Microsoft has released an emergency update to fix the March 2026 KB5079391 non-security preview update, which was pulled over the weekend after widespread installation failures were reported. The update’s sudden withdrawal came after a large volume of users flagged that the installation process was not completing as expected, leaving systems in inconsistent states.
The KB5079391 Update Was Pulled Over the Weekend
The KB5079391 non-security preview update, part of Microsoft’s March 2026 release cycle, was retracted shortly after distribution began. Users encountered failures during the installation process, with some experiencing partial installations and others unable to initiate the process at all. The scale of the reports was significant enough that Microsoft chose to halt the rollout entirely while the issue was investigated.
Non-security preview updates are typically optional releases that allow users and organizations to test upcoming changes before they are included in a mandatory patch.
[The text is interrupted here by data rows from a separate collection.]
-- pv_equiv track=rewrite | github.com/913-Ifrim-Cristian/ubb | Semester 1/Fundamentals of Programming/Test 1/src/functions.py | checkExist
-- ===== SOURCE A (Python) =====
-- def toList(number):
--     """
--     Converts a number to a list
--     :param number:
--     :return:
--     """
--     lst = []
--     while(number > 0):
--         lst.append(number % 10)
--         number //= 10
--     return lst
--
-- def checkExist(option, randomNo):
--     """
--     This function checks if there are existing digits from the input option into the generated number
--     :return:
--     """
--     lst = toList(randomNo)
--     while(option > 0):
--         c = option % 10
--         if c in lst:
--             return True
--         option //= 10
--
--     return False
-- ===== SOURCE B (Python) =====
-- def checkExist(option, randomNo):
--     def has_digit(n, d):
--         while n > 0:
--             if n % 10 == d:
--                 return True
--             n //= 10
--         return False
--     return any(has_digit(option, d) and has_digit(randomNo, d) for d in range(10))
-- ===== Notes on version B (the rewrite author's own statement) =====
-- stated objective: alternative
-- what changed: B inverts the traversal: instead of scanning option's digits against a materialised digit list of randomNo, it enumerates the ten possible digit values 0-9 and tests each for membership in both numbers with an arithmetic has_digit predicate, building no container at all.
import Mathlib
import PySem

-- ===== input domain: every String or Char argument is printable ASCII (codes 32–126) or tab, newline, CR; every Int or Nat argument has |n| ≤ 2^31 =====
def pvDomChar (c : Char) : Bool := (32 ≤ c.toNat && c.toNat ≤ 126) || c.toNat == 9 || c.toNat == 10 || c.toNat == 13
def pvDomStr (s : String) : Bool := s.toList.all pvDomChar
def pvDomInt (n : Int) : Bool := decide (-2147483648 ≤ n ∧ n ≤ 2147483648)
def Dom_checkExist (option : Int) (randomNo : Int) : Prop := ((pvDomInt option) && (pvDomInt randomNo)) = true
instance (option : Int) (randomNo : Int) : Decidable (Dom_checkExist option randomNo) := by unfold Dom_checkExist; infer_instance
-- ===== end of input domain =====

-- B enumerates the ten digit values 0-9 and tests each against both numbers arithmetically, instead of A's scan of option's digits against a digit list of randomNo (objective: alternative).

-- ===== PORT A =====
-- while(number > 0): lst.append(number % 10); number //= 10
def pvToList (number : Int) : List Int :=
  if number > 0 then
    PySem.Int.mod number 10 :: pvToList (PySem.Int.floordiv number 10)
  else []
termination_by number.toNat
decreasing_by
  rw [PySem.Int.floordiv_eq_ediv_of_pos (by omega)]
  omega

def pvScan (option : Int) (lst : List Int) : Bool :=
  if option > 0 then
    if lst.contains (PySem.Int.mod option 10) then true
    else pvScan (PySem.Int.floordiv option 10) lst
  else false
termination_by option.toNat
decreasing_by
  rw [PySem.Int.floordiv_eq_ediv_of_pos (by omega)]
  omega

def checkExist (option : Int) (randomNo : Int) : Bool :=
  pvScan option (pvToList randomNo)

-- ===== PORT B =====
-- has_digit(n, d): while n > 0: if n % 10 == d: return True; n //= 10; return False
def pvHasDigit (n : Int) (d : Int) : Bool :=
  if n > 0 then
    if PySem.Int.mod n 10 == d then true
    else pvHasDigit (PySem.Int.floordiv n 10) d
  else false
termination_by n.toNat
decreasing_by
  rw [PySem.Int.floordiv_eq_ediv_of_pos (by omega)]
  omega

-- any(has_digit(option, d) and has_digit(randomNo, d) for d in range(10))
def checkExist_alt (option : Int) (randomNo : Int) : Bool :=
  (PySem.List.pyRange 0 10 1).any (fun d => pvHasDigit option d && pvHasDigit randomNo d)

-- ===== PRECONDITION & SPEC =====
def Spec_checkExist (option : Int) (randomNo : Int) (out : Bool) : Prop := out = checkExist_alt option randomNo
instance (option : Int) (randomNo : Int) (out : Bool) : Decidable (Spec_checkExist option randomNo out) := by unfold Spec_checkExist; infer_instance

-- ===== CLAIM =====
def Claim_equal_checkExist : Prop := ∀ (option : Int) (randomNo : Int), Dom_checkExist option randomNo → Spec_checkExist option randomNo (checkExist option randomNo)

-- ===== LEMMAS AND PROOFS =====

theorem pvHasDigit_iff (n d : Int) : pvHasDigit n d = true ↔ d ∈ pvToList n := by
  fun_induction pvHasDigit n d with
  | case1 n h hc =>
    rw [pvToList]
    simp only [beq_iff_eq] at hc
    simp [h, hc.symm]
  | case2 n h hc ih =>
    rw [pvToList]
    simp only [beq_iff_eq] at hc
    rw [if_pos h, ih, List.mem_cons]
    constructor
    · exact Or.inr
    · rintro (rfl | h') <;> [exact absurd rfl (fun e => hc e.symm); exact h']
  | case3 n h =>
    rw [pvToList, if_neg h]
    simp

theorem pvScan_iff (o : Int) (lst : List Int) :
    pvScan o lst = true ↔ ∃ x ∈ pvToList o, x ∈ lst := by
  fun_induction pvScan o lst with
  | case1 o h hc =>
    conv_rhs => rw [pvToList, if_pos h]
    simp only [List.contains_iff_mem] at hc
    constructor
    · intro _; exact ⟨PySem.Int.mod o 10, List.mem_cons_self, hc⟩
    · intro _; rfl
  | case2 o h hc ih =>
    conv_rhs => rw [pvToList, if_pos h]
    simp only [List.contains_iff_mem] at hc
    rw [ih]
    constructor
    · rintro ⟨x, hx, hl⟩; exact ⟨x, List.mem_cons_of_mem _ hx, hl⟩
    · rintro ⟨x, hx, hl⟩
      rcases List.mem_cons.1 hx with rfl | hx'
      · exact absurd hl hc
      · exact ⟨x, hx', hl⟩
  | case3 o h =>
    rw [pvToList, if_neg h]
    simp

theorem mem_pvToList_bounds (n x : Int) (hx : x ∈ pvToList n) : 0 ≤ x ∧ x < 10 := by
  fun_induction pvToList n with
  | case1 n h ih =>
    rcases List.mem_cons.1 hx with rfl | h'
    · rw [PySem.Int.mod_eq_emod_of_pos (by omega)]
      omega
    · exact ih h'
  | case2 n h => simp at hx

-- ===== VERDICT =====
theorem checkExist_spec : Claim_equal_checkExist := by
  intro o r _
  unfold Spec_checkExist checkExist checkExist_alt
  rw [Bool.eq_iff_iff, pvScan_iff, List.any_eq_true]
  constructor
  · rintro ⟨x, hx, hl⟩
    refine ⟨x, ?_, ?_⟩
    · obtain ⟨h0, h10⟩ := mem_pvToList_bounds o x hx
      interval_cases x <;> decide
    · simp only [Bool.and_eq_true, pvHasDigit_iff]
      exact ⟨hx, hl⟩
  · rintro ⟨d, _, hd⟩
    simp only [Bool.and_eq_true, pvHasDigit_iff] at hd
    exact ⟨d, hd.1, hd.2⟩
Because of their broader testing audience, problems with these releases can surface quickly and at scale.
What Went Wrong During Installation
The installation failures tied to KB5079391 were not isolated incidents. A wide range of users reported that the update would either fail partway through or not start at all. In some cases, partial installations left systems in a state that required manual intervention to restore functionality. The core issue centered on the update’s installation pipeline, though Microsoft did not publicly disclose the full technical breakdown before issuing the emergency fix.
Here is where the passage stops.